Freeman Dyson’s death is a little like the death of the last member of a rare species, only he didn’t even belong to a species, he was a one-off individual, he was singular. The point is, the world is a less interesting place now.
I wrote two posts about him; one was about his astonishingly varied interests; this post is about his one-off-ness and first ran on January 24, 2011.

What an odd-looking person this Freeman Dyson is. His nose is long, his ears stick out, his smile is tentatively friendly, but what to make of those eyes?
Dyson is hard to describe: he’s not like anyone you’ve met before and whatever he says is not what you’ll expect him to say.
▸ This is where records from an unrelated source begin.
-- ===== CLAIM (what is proved, stated in full; the proofs are below) =====
def Claim_equal_format_unit_times_table_py : Prop := ∀ (unit_times : List (List (String × String))) (time_reported : String) (alarm_time : String), Dom_format_unit_times_table_py unit_times time_reported alarm_time → Spec_format_unit_times_table_py unit_times time_reported alarm_time (format_unit_times_table_py unit_times time_reported alarm_time)

-- ===== LEMMAS AND PROOFS =====

-- B's five-component fold is the tuple of five independent folds
theorem agg_split (l : List (List (String × String))) (o1 o2 o3 o4 o5 : Option String) :
    l.foldl (fun acc ut =>
      (updMin acc.1 (pyDictGet ut "paged" ""),
       updMin acc.2.1 (pyDictGet ut "enroute" ""),
       updMin acc.2.2.1 (pyDictGet ut "arrived" ""),
       updMax acc.2.2.2.1 (pyDictGet ut "completed" ""),
       updMax acc.2.2.2.2 (pyDictGet ut "in_quarters" "")))
      (o1, o2, o3, o4, o5)
    = (l.foldl (fun o ut => updMin o (pyDictGet ut "paged" "")) o1,
       l.foldl (fun o ut => updMin o (pyDictGet ut "enroute" "")) o2,
       l.foldl (fun o ut => updMin o (pyDictGet ut "arrived" "")) o3,
       l.foldl (fun o ut => updMax o (pyDictGet ut "completed" "")) o4,
       l.foldl (fun o ut => updMax o (pyDictGet ut "in_quarters" "")) o5) := by
  induction l generalizing o1 o2 o3 o4 o5 with
  | nil => rfl
  | cons ut t ih => simp only [List.foldl_cons]; exact ih _ _ _ _ _

theorem minfold_some (vs : List String) (a : String) :
    vs.foldl updMin (some a) = some ((vs.filter (fun v => decide (v ≠ ""))).foldl min a) := by
  induction vs generalizing a with
  | nil => rfl
  | cons v t ih =>
    by_cases h : v = "" <;> simp [updMin, h, List.foldl_cons, ih]

theorem maxfold_some (vs : List String) (a : String) :
    vs.foldl updMax (some a) = some ((vs.filter (fun v => decide (v ≠ ""))).foldl max a) := by
  induction vs generalizing a with
  | nil => rfl
  | cons v t ih =>
    by_cases h : v = "" <;> simp [updMax, h, List.foldl_cons, ih]

theorem minfold_none (vs : List String) :
    vs.foldl updMin none
    = (match vs.filter (fun v => decide (v ≠ "")) with
       | [] => none
       | x :: t => some (t.foldl min x)) := by
  induction vs with
  | nil => rfl
  | cons v t ih =>
    by_cases h : v = ""
    · simpa [updMin, h] using ih
    · simp [updMin, h, minfold_some]

theorem maxfold_none (vs : List String) :
    vs.foldl updMax none
    = (match vs.filter (fun v => decide (v ≠ "")) with
       | [] => none
       | x :: t => some (t.foldl max x)) := by
  induction vs with
  | nil => rfl
  | cons v t ih =>
    by_cases h : v = ""
    · simpa [updMax, h] using ih
    · simp [updMax, h, maxfold_some]

-- A's _earliest = Python `or` of B's running minimum with ""
theorem earliest_opt (uts : List (List (String × String))) (field : String) :
    earliestA uts field
    = optOr (uts.foldl (fun o ut => updMin o (pyDictGet ut field "")) none) "" := by
  have hmap : uts.foldl (fun o ut => updMin o (pyDictGet ut field "")) none
      = (uts.map (fun ut => pyDictGet ut field "")).foldl updMin none := by
    rw [List.foldl_map]
  have hval : (uts.filter (fun ut => decide (pyDictGet ut field "" ≠ ""))).map
        (fun ut => pyDictGet ut field "")
      = (uts.map (fun ut => pyDictGet ut field "")).filter (fun v => decide (v ≠ "")) := by
    rw [List.filter_map]; rfl
  rw [hmap, minfold_none, earliestA]
  simp only [hval]
  cases hc : (uts.map (fun ut => pyDictGet ut field "")).filter (fun v => decide (v ≠ "")) with
  | nil => simp [optOr]
  | cons x t =>
    simp only [optOr, reduceCtorEq, PySem.List.min?_id_cons, Option.getD_some]
    by_cases h : t.foldl min x = "" <;> simp [h]

theorem latest_opt (uts : List (List (String × String))) (field : String) :
    latestA uts field
    = optOr (uts.foldl (fun o ut => updMax o (pyDictGet ut field "")) none) "" := by
  have hmap : uts.foldl (fun o ut => updMax o (pyDictGet ut field "")) none
      = (uts.map (fun ut => pyDictGet ut field "")).foldl updMax none := by
    rw [List.foldl_map]
  have hval : (uts.filter (fun ut => decide (pyDictGet ut field "" ≠ ""))).map
        (fun ut => pyDictGet ut field "")
      = (uts.map (fun ut => pyDictGet ut field "")).filter (fun v => decide (v ≠ "")) := by
    rw [List.filter_map]; rfl
  rw [hmap, maxfold_none, latestA]
  simp only [hval]
  cases hc : (uts.map (fun ut => pyDictGet ut field "")).filter (fun v => decide (v ≠ "")) with
  | nil => simp [optOr]
  | cons x t =>
    simp only [optOr, reduceCtorEq, PySem.List.max?_id_cons, Option.getD_some]
    by_cases h : t.foldl max x = "" <;> simp [h]

-- `(o or "") or alt` = `o or alt`
theorem pyOrS_optOr (o : Option String) (alt : String) :
    pyOrS (optOr o "") alt = optOr o alt := by
  cases o with
  | none => rfl
  | some v => by_cases h : v = "" <;> simp [pyOrS, optOr, h]

-- ===== VERDICT (by name: the statement is the Claim_ definition above) =====
theorem format_unit_times_table_py_spec : Claim_equal_format_unit_times_table_py := by
  intro uts tr al _
  unfold Spec_format_unit_times_table_py
  unfold format_unit_times_table_py format_unit_times_table_py_alt
  rw [agg_split]
  simp only [earliest_opt, latest_opt, pyOrS_optOr,
    PySem.List.foldl_append_singleton_eq_map, List.cons_append,
    List.nil_append]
He’s spent his career and so far, his retirement, in one of the most intellectually-rarified places on the planet, the Institute for Advanced Study. But he doesn’t have a PhD – he says that doctoral students end up middle-aged, over-specialized, trapped, discouraged, and mentally deranged; and not having a PhD is “a badge of honor.” He’s extremely smart and the few people smart enough to understand just how smart he is, are generally in awe of his intelligence. His manners are exquisite and never fail; in conversations he’s omnivorously interested and listens with a sort of stunned joy, surely this person is about to say something delightfully original.
He is the subject of profile after profile after profile, some startlingly good. One of the latest is in The Atlantic, and I’d like to suggest it’s incomplete – an easy shot since every profile is by nature incomplete. But still.